● YOUR GOAL: Where a line in the listing contains the string "rintro", copy that line out.
____
-- pv_equiv track=rewrite | github.com/samvel-melikyan/lesones | functions/generetors_&_yelid.py | generate_user_data
-- ===== SOURCE A (Python) =====
-- def generate_user_data(length, name_list, surname_list, age_list):
--     count = 0
--     for name in name_list:
--         for surname in surname_list:
--             for age in age_list:
--                 if count >= length:
--                     return  # Завершаем генерацию
--                 yield name, surname, age
--                 count += 1
-- ===== SOURCE B (Python) =====
-- def generate_user_data(length, name_list, surname_list, age_list):
--     S = len(surname_list)
--     G = len(age_list)
--     total = len(name_list) * S * G
--     n = min(length, total)
--     for i in range(n):
--         a, r = divmod(i, S * G)
--         b, c = divmod(r, G)
--         yield name_list[a], surname_list[b], age_list[c]
-- ===== Notes on version B (the rewrite author's own statement) =====
-- stated objective: alternative
-- what changed: Replaces the three nested loops with an early-return counter by a single loop over a flat index range of size min(length, total) whose index is decoded in closed form with divmod into the three list positions.
import Mathlib
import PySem

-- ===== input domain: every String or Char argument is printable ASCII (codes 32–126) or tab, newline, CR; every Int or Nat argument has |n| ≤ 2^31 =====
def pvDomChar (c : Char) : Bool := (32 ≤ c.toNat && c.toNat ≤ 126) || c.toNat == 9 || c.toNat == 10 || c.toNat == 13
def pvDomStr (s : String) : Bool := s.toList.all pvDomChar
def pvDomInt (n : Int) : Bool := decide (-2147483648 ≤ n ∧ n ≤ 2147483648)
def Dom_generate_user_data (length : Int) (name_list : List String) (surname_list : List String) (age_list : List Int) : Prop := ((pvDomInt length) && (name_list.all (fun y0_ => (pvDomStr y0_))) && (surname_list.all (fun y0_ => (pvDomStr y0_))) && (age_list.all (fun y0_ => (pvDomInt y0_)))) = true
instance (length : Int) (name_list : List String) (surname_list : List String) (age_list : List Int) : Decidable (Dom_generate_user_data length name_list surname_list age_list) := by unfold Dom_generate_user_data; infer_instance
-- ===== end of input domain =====

-- B replaces A's three nested loops with an early-return counter by one loop over a flat
-- index range, decoding each index with divmod (alternative decomposition, same cost).


-- ===== PORT A =====
-- state: (yielded tuples so far, count, done-flag set when the generator returned)
def guAgeLoop (length : Int) (name surname : String) (age_list : List Int)
    (st : List (String × String × Int) × Int × Bool) : List (String × String × Int) × Int × Bool :=
  age_list.foldl (fun st age =>
    match st with
    | (acc, count, done) =>
      if done then (acc, count, done)
      else if count ≥ length then (acc, count, true)
      else (acc ++ [(name, surname, age)], count + 1, false)) st

def guSurLoop (length : Int) (name : String) (surname_list : List String) (age_list : List Int)
    (st : List (String × String × Int) × Int × Bool) : List (String × String × Int) × Int × Bool :=
  surname_list.foldl (fun st surname => guAgeLoop length name surname age_list st) st

def generate_user_data (length : Int) (name_list : List String) (surname_list : List String) (age_list : List Int) : List (String × String × Int) :=
  (name_list.foldl (fun st name => guSurLoop length name surname_list age_list st) ([], 0, false)).1

-- ===== PORT B =====
-- pyGetD with a default is exact here: Source B's indices are always in range on the loop's domain.
def generate_user_data_alt (length : Int) (name_list : List String) (surname_list : List String) (age_list : List Int) : List (String × String × Int) :=
  let S : Int := surname_list.length
  let G : Int := age_list.length
  let total : Int := name_list.length * S * G
  let n : Int := min length total
  (PySem.List.pyRange 0 n 1).map (fun i =>
    let a := PySem.Int.floordiv i (S * G)
    let r := PySem.Int.mod i (S * G)
    let b := PySem.Int.floordiv r G
    let c := PySem.Int.mod r G
    (PySem.List.pyGetD name_list a "", PySem.List.pyGetD surname_list b "", PySem.List.pyGetD age_list c 0))

-- ===== PRECONDITION & SPEC =====
def Spec_generate_user_data (length : Int) (name_list : List String) (surname_list : List String) (age_list : List Int) (out : List (String × String × Int)) : Prop := out = generate_user_data_alt length name_list surname_list age_list
instance (length : Int) (name_list : List String) (surname_list : List String) (age_list : List Int) (out : List (String × String × Int)) : Decidable (Spec_generate_user_data length name_list surname_list age_list out) := by unfold Spec_generate_user_data; infer_instance

-- ===== CLAIM (what is proved, stated in full; the proofs are below) =====
def Claim_equal_generate_user_data : Prop := ∀ (length : Int) (name_list : List String) (surname_list : List String) (age_list : List Int), Dom_generate_user_data length name_list surname_list age_list → Spec_generate_user_data length name_list surname_list age_list (generate_user_data length name_list surname_list age_list)

-- ===== LEMMAS AND PROOFS =====

-- the generic one-element step of A's generator, on already-built tuples
def guStep (length : Int) (st : List (String × String × Int) × Int × Bool)
    (r : String × String × Int) : List (String × String × Int) × Int × Bool :=
  match st with
  | (acc, count, done) =>
    if done then (acc, count, done)
    else if count ≥ length then (acc, count, true)
    else (acc ++ [r], count + 1, false)

-- the flat product list, name slowest / age fastest
def guProd (name_list surname_list : List String) (age_list : List Int) : List (String × String × Int) :=
  name_list.flatMap (fun nm => surname_list.flatMap (fun sn => age_list.map (fun ag => (nm, sn, ag))))

theorem guStep_done (length : Int) (xs : List (String × String × Int)) (acc : List (String × String × Int)) (count : Int) :
    xs.foldl (guStep length) (acc, count, true) = (acc, count, true) := by
  induction xs with
  | nil => rfl
  | cons x xs ih => simpa [guStep] using ih

theorem guAgeLoop_eq (length : Int) (nm sn : String) (ages : List Int) (st : List (String × String × Int) × Int × Bool) :
    guAgeLoop length nm sn ages st = (ages.map (fun ag => (nm, sn, ag))).foldl (guStep length) st := by
  rw [List.foldl_map]; rfl

theorem guSurLoop_eq (length : Int) (nm : String) (sns : List String) (ages : List Int) (st : List (String × String × Int) × Int × Bool) :
    guSurLoop length nm sns ages st = (sns.flatMap (fun sn => ages.map (fun ag => (nm, sn, ag)))).foldl (guStep length) st := by
  induction sns generalizing st with
  | nil => rfl
  | cons s sns ih =>
    simp only [guSurLoop, List.foldl_cons, List.flatMap_cons, List.foldl_append]
    rw [← ih]
    simp [guSurLoop, guAgeLoop_eq]

theorem guOuter_eq (length : Int) (nms sns : List String) (ages : List Int) (st : List (String × String × Int) × Int × Bool) :
    nms.foldl (fun st nm => guSurLoop length nm sns ages st) st
      = (guProd nms sns ages).foldl (guStep length) st := by
  induction nms generalizing st with
  | nil => rfl
  | cons nm nms ih =>
    simp only [List.foldl_cons, guProd, List.flatMap_cons, List.foldl_append]
    rw [ih, guSurLoop_eq]; rfl

theorem guRun (length : Int) (xs : List (String × String × Int)) :
    ∀ (acc : List (String × String × Int)) (count : Int),
    (xs.foldl (guStep length) (acc, count, false)).1 = acc ++ xs.take (length - count).toNat := by
  induction xs with
  | nil => intro acc count; simp
  | cons x xs ih =>
    intro acc count
    by_cases h : count ≥ length
    · have ht : (length - count).toNat = 0 := by omega
      simp [guStep, h, guStep_done, ht]
    · have ht : (length - count).toNat = (length - (count + 1)).toNat + 1 := by omega
      have hstep : guStep length (acc, count, false) x = (acc ++ [x], count + 1, false) := by
        simp [guStep, h]
      rw [List.foldl_cons, hstep, ih, ht, List.take_succ_cons]
      simp

theorem portA_eq (length : Int) (nms sns : List String) (ages : List Int) :
    generate_user_data length nms sns ages = (guProd nms sns ages).take length.toNat := by
  unfold generate_user_data
  rw [guOuter_eq, guRun]
  simp

-- uniform flat indexing: element i of a flatMap with constant inner length L
theorem getElem?_flatMap_uniform {α β : Type} (g : α → List β) (L : Nat) :
    ∀ (xs : List α), (∀ a ∈ xs, (g a).length = L) → ∀ (i : Nat), i < xs.length * L →
    (xs.flatMap g)[i]? = xs[i / L]?.bind (fun a => (g a)[i % L]?) := by
  intro xs
  induction xs with
  | nil => intro _ i hi; simp at hi
  | cons x xs ih =>
    intro h i hi
    have hL : 0 < L := Nat.pos_of_ne_zero (by rintro rfl; simp at hi)
    have hx : (g x).length = L := h x (List.mem_cons_self ..)
    have hi' : i < xs.length * L + L := by
      have : (x :: xs).length * L = xs.length * L + L := by
        simp [Nat.succ_mul]
      omega
    by_cases hiL : i < L
    · have hd : i / L = 0 := Nat.div_eq_of_lt hiL
      have hm : i % L = i := Nat.mod_eq_of_lt hiL
      rw [List.flatMap_cons, List.getElem?_append_left (by omega), hd, hm]
      simp
    · have hle : L ≤ i := by omega
      have hdiv : i / L = (i - L) / L + 1 := Nat.div_eq_sub_div hL hle
      have hmod : i % L = (i - L) % L := by
        rw [Nat.mod_eq_sub_mod hle]
      rw [List.flatMap_cons, List.getElem?_append_right (by omega), hx,
        ih (fun a ha => h a (List.mem_cons_of_mem _ ha)) (i - L) (by omega),
        hdiv, hmod]
      simp

theorem inner_len (nm : String) (sns : List String) (ages : List Int) :
    (sns.flatMap (fun sn => ages.map (fun ag => (nm, sn, ag)))).length = sns.length * ages.length := by
  induction sns with
  | nil => simp
  | cons s sns ih => simp [ih]; ring

theorem guProd_len (nms sns : List String) (ages : List Int) :
    (guProd nms sns ages).length = nms.length * (sns.length * ages.length) := by
  unfold guProd
  induction nms with
  | nil => simp
  | cons nm nms ih => simp [ih]; ring

theorem guProd_getElem? (nms sns : List String) (ages : List Int) (i : Nat)
    (hi : i < nms.length * (sns.length * ages.length)) :
    (guProd nms sns ages)[i]?
      = some (nms.getD (i / (sns.length * ages.length)) "",
              sns.getD (i % (sns.length * ages.length) / ages.length) "",
              ages.getD (i % (sns.length * ages.length) % ages.length) 0) := by
  have hG : 0 < ages.length := Nat.pos_of_ne_zero (by rintro h0; rw [h0] at hi; simp at hi)
  have hSG : 0 < sns.length * ages.length :=
    Nat.pos_of_ne_zero (by rintro h0; rw [h0] at hi; simp at hi)
  have h1 := getElem?_flatMap_uniform (fun nm => sns.flatMap (fun sn => ages.map (fun ag => (nm, sn, ag))))
      (sns.length * ages.length) nms (fun a _ => inner_len a sns ages) i hi
  unfold guProd
  rw [h1]
  have hidx : i / (sns.length * ages.length) < nms.length :=
    Nat.div_lt_of_lt_mul (Nat.mul_comm _ _ ▸ hi)
  have hmlt : i % (sns.length * ages.length) < sns.length * ages.length := Nat.mod_lt _ hSG
  have hb : i % (sns.length * ages.length) / ages.length < sns.length :=
    Nat.div_lt_of_lt_mul (by rw [Nat.mul_comm ages.length sns.length]; exact hmlt)
  have hc : i % (sns.length * ages.length) % ages.length < ages.length := Nat.mod_lt _ hG
  rw [List.getElem?_eq_getElem hidx]
  simp only [Option.bind_some]
  rw [getElem?_flatMap_uniform (fun sn => ages.map (fun ag => (nms[i / (sns.length * ages.length)]'hidx, sn, ag)))
      ages.length sns (by intro a _; simp) (i % (sns.length * ages.length)) hmlt]
  rw [List.getElem?_eq_getElem hb]
  simp only [Option.bind_some, List.getElem?_map, List.getElem?_eq_getElem hc, Option.map_some]
  rw [List.getD_eq_getElem _ _ hidx, List.getD_eq_getElem _ _ hb, List.getD_eq_getElem _ _ hc]

theorem portB_eq (length : Int) (nms sns : List String) (ages : List Int) :
    generate_user_data_alt length nms sns ages
      = (guProd nms sns ages).take (min length ((guProd nms sns ages).length : Int)).toNat := by
  unfold generate_user_data_alt
  set T : Nat := nms.length * (sns.length * ages.length) with hT
  have hlen : (guProd nms sns ages).length = T := guProd_len nms sns ages
  have htot : (nms.length : Int) * (sns.length : Int) * (ages.length : Int) = (T : Int) := by
    push_cast [hT]; ring
  simp only [htot, hlen]
  set n : Int := min length (T : Int) with hn
  have hn0 : n ≤ (T : Int) := min_le_right _ _
  rw [PySem.List.pyRange_one]
  apply List.ext_getElem
  · simp [hlen]; omega
  · intro k hk1 hk2
    simp only [List.getElem_map, List.getElem_range, List.getElem_take]
    have hkT : k < T := by simp at hk1; omega
    have hSG : ((sns.length : Int) * (ages.length : Int)) = ((sns.length * ages.length : Nat) : Int) := by push_cast; ring
    have hA := guProd_getElem? nms sns ages k (by omega)
    have hgk : (guProd nms sns ages)[k]'(by omega) =
        (nms.getD (k / (sns.length * ages.length)) "",
         sns.getD (k % (sns.length * ages.length) / ages.length) "",
         ages.getD (k % (sns.length * ages.length) % ages.length) 0) := by
      have := List.getElem?_eq_getElem (l := guProd nms sns ages) (i := k) (by omega)
      rw [this] at hA; exact Option.some.injEq _ _ ▸ hA
    rw [hgk]
    simp only [zero_add, hSG, PySem.Int.floordiv_natCast, PySem.Int.mod_natCast,
      PySem.List.pyGetD_natCast]

theorem take_min_len {α : Type} (xs : List α) (a : Int) :
    xs.take (min a (xs.length : Int)).toNat = xs.take a.toNat := by
  by_cases h : a ≤ (xs.length : Int)
  · rw [min_eq_left h]
  · have h1 : (min a (xs.length : Int)).toNat = xs.length := by omega
    have h2 : xs.length ≤ a.toNat := by omega
    rw [h1, List.take_length, List.take_of_length_le h2]

-- ===== VERDICT (by name: the statement is the Claim_ definition above) =====
theorem generate_user_data_spec : Claim_equal_generate_user_data := by
  intro length nms sns ages _
  unfold Spec_generate_user_data
  rw [portA_eq, portB_eq, take_min_len]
____
● EXERCISE RESPONSE:
    have hL : 0 < L := Nat.pos_of_ne_zero (by rintro rfl; simp at hi)
  have hG : 0 < ages.length := Nat.pos_of_ne_zero (by rintro h0; rw [h0] at hi; simp at hi)
    Nat.pos_of_ne_zero (by rintro h0; rw [h0] at hi; simp at hi)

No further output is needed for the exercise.